Recorded data
++++++

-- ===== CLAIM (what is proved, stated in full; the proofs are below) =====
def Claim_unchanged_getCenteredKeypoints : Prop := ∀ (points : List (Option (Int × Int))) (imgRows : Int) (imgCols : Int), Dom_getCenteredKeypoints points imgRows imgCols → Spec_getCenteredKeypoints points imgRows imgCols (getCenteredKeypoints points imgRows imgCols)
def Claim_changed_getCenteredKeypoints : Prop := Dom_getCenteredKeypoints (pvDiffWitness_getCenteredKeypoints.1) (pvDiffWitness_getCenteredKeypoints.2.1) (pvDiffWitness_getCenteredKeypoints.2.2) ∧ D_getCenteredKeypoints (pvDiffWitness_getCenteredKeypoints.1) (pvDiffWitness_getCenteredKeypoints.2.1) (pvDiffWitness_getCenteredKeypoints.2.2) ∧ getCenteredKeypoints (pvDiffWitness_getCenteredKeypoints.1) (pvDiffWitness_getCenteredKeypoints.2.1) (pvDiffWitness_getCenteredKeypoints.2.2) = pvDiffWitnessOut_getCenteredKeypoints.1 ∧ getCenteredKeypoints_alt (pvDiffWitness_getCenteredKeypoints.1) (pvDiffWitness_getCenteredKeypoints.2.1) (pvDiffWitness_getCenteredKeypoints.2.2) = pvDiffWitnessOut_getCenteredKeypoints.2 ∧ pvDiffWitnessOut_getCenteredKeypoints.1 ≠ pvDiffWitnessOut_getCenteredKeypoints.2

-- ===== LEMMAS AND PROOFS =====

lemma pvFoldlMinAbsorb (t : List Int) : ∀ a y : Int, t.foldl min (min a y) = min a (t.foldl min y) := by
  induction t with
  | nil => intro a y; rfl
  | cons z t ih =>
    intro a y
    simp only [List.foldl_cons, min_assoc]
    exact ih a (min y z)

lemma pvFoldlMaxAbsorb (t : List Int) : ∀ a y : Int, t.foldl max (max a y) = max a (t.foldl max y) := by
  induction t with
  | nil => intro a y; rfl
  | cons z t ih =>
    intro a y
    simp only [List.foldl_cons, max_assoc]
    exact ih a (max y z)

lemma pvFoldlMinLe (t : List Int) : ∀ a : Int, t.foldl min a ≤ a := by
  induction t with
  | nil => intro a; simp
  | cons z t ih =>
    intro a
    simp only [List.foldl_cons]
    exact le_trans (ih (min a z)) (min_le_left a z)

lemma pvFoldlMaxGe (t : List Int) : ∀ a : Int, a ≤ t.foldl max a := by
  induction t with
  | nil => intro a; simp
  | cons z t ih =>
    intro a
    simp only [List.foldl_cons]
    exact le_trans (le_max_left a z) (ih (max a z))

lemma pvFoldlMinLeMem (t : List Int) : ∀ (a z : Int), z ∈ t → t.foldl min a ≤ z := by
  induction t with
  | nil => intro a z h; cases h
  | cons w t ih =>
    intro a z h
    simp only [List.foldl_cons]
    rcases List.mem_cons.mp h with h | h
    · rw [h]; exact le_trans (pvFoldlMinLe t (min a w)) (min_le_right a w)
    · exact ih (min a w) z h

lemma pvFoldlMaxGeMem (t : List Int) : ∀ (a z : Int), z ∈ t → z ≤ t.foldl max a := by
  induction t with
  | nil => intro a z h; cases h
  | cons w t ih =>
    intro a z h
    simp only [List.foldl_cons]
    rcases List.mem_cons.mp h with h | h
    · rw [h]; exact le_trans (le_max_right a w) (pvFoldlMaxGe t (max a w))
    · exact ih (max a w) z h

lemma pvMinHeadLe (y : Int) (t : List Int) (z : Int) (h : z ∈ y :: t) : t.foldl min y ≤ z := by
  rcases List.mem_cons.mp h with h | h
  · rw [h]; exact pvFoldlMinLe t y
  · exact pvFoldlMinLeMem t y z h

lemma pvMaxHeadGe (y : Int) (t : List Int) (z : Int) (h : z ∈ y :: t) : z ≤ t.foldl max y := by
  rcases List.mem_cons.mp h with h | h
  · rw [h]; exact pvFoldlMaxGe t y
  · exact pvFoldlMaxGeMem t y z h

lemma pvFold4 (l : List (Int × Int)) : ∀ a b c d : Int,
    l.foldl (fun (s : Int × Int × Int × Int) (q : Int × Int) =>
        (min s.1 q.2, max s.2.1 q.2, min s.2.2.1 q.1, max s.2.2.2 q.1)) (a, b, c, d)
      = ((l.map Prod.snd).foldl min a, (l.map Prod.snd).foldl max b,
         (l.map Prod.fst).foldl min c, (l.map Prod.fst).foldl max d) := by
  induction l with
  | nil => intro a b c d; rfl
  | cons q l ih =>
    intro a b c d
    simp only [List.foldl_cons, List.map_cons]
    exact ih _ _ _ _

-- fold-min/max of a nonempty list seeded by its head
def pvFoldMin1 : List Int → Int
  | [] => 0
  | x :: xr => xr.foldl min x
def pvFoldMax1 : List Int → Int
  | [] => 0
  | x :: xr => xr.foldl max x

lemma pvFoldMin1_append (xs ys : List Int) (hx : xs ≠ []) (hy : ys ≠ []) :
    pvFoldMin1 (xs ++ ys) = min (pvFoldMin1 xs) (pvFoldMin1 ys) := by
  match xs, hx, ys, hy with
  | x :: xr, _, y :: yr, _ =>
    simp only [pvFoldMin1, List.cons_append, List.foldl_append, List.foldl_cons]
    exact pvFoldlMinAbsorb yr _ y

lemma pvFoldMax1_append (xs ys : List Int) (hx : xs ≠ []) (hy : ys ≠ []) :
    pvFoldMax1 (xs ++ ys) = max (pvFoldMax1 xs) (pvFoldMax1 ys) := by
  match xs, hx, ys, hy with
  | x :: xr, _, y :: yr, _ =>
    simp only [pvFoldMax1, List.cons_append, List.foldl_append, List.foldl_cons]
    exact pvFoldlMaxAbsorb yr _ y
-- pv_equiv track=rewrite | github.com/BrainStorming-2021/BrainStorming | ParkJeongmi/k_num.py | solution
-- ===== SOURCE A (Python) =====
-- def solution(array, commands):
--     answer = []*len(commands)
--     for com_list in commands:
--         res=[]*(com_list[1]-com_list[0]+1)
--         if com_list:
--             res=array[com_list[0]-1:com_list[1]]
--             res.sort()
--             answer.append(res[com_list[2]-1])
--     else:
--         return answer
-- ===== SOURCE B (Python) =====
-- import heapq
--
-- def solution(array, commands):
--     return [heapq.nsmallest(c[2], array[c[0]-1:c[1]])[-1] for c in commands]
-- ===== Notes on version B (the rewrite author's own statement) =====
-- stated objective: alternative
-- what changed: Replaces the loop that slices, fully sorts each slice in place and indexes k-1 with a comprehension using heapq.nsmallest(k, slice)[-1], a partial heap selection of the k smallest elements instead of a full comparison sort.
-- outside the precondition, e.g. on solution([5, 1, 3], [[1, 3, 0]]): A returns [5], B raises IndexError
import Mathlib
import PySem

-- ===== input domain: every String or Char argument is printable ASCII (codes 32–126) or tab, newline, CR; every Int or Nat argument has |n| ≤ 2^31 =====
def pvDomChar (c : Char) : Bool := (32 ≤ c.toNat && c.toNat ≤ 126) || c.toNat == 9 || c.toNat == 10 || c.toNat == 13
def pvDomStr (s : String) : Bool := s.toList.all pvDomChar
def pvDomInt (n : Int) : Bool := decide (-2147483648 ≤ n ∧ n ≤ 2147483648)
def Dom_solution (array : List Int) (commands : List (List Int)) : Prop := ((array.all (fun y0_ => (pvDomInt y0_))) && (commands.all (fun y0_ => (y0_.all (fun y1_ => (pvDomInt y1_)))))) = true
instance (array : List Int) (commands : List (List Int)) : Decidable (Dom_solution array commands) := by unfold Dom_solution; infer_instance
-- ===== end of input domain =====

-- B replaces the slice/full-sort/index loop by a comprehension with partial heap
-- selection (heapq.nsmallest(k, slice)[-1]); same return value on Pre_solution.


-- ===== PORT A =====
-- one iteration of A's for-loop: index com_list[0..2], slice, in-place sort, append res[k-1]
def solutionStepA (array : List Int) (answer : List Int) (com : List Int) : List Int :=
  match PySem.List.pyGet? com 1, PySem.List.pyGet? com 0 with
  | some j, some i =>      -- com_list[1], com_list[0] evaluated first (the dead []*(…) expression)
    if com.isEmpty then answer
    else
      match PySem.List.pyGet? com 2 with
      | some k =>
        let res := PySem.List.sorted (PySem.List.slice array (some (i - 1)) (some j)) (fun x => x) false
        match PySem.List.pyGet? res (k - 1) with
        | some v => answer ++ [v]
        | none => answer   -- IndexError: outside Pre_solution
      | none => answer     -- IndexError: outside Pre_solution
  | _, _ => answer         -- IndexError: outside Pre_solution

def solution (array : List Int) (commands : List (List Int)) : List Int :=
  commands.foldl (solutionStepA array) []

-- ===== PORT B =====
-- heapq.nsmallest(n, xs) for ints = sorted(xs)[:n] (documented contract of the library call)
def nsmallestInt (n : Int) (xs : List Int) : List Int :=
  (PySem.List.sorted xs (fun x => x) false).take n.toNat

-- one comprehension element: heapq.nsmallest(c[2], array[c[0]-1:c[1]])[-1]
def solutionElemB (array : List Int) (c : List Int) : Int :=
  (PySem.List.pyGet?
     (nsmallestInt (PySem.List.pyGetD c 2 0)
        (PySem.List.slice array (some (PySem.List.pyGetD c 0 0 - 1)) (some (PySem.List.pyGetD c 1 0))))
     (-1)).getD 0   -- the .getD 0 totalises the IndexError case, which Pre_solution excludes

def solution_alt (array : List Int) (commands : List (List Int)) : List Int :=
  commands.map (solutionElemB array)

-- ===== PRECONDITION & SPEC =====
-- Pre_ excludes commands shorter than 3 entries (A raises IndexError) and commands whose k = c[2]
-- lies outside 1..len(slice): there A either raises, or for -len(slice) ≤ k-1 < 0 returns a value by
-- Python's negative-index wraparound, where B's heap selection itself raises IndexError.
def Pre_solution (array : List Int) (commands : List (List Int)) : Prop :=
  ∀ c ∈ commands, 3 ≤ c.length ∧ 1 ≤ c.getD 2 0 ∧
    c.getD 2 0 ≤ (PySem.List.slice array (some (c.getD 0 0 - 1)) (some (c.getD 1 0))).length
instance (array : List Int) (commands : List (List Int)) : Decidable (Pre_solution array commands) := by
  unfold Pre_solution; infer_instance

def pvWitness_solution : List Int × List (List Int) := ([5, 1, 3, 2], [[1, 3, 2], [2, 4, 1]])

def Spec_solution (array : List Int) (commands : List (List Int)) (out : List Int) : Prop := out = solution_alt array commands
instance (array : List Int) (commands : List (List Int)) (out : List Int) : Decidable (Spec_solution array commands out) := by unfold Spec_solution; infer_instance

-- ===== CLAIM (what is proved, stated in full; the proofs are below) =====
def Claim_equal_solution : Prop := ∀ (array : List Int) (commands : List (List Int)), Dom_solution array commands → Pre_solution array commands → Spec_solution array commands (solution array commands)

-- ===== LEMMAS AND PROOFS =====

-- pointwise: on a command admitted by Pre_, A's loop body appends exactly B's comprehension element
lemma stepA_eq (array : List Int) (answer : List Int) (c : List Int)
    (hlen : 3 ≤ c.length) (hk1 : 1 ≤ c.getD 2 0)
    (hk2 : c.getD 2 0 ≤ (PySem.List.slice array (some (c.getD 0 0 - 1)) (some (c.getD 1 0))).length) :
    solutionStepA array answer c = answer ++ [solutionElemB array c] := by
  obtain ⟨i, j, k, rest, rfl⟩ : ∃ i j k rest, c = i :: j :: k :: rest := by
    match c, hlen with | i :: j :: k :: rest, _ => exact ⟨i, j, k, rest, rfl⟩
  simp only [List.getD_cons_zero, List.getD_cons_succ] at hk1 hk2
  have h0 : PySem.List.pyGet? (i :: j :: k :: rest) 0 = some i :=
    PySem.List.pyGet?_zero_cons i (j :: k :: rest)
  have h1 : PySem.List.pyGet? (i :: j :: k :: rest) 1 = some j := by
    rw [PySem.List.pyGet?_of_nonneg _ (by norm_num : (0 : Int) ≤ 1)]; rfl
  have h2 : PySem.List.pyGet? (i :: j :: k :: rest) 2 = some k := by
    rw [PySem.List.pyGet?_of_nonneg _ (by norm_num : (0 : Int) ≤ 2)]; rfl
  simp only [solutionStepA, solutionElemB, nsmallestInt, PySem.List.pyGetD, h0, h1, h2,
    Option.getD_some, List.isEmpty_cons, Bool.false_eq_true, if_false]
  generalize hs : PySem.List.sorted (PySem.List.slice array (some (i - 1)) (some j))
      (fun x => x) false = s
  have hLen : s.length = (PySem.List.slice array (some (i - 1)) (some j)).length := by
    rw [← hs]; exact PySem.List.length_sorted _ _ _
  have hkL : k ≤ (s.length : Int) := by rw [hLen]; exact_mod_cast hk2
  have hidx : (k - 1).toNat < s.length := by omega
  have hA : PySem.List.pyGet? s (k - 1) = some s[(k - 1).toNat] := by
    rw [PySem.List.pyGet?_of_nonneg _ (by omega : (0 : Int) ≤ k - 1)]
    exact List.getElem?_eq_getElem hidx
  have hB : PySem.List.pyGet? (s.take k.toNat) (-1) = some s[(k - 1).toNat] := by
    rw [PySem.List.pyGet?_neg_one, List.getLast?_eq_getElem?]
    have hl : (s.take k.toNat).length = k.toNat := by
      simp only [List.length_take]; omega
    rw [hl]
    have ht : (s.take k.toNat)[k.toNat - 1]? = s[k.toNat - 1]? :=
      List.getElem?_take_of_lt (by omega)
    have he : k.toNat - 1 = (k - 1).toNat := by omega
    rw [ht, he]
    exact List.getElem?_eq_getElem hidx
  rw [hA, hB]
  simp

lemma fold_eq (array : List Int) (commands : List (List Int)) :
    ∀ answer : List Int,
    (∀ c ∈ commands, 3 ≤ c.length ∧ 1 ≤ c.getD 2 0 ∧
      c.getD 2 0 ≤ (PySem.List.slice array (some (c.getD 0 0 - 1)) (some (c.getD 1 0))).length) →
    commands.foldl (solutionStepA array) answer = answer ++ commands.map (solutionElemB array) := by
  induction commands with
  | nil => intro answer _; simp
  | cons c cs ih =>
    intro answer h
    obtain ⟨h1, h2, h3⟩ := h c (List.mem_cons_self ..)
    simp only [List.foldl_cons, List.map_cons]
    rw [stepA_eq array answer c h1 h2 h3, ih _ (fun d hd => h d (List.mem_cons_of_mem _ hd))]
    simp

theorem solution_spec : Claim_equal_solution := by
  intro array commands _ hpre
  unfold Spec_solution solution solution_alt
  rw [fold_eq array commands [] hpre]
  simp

++++++

» **DIRECTIONS**:
Give again, exactly as written, every line from the first one above through the line that has "def Claim_unchanged_getCenteredKeypoints : Prop" in it.

» **TASK OUTPUT**:
-- ===== CLAIM (what is proved, stated in full; the proofs are below) =====
def Claim_unchanged_getCenteredKeypoints : Prop := ∀ (points : List (Option (Int × Int))) (imgRows : Int) (imgCols : Int), Dom_getCenteredKeypoints points imgRows imgCols → Spec_getCenteredKeypoints points imgRows imgCols (getCenteredKeypoints points imgRows imgCols)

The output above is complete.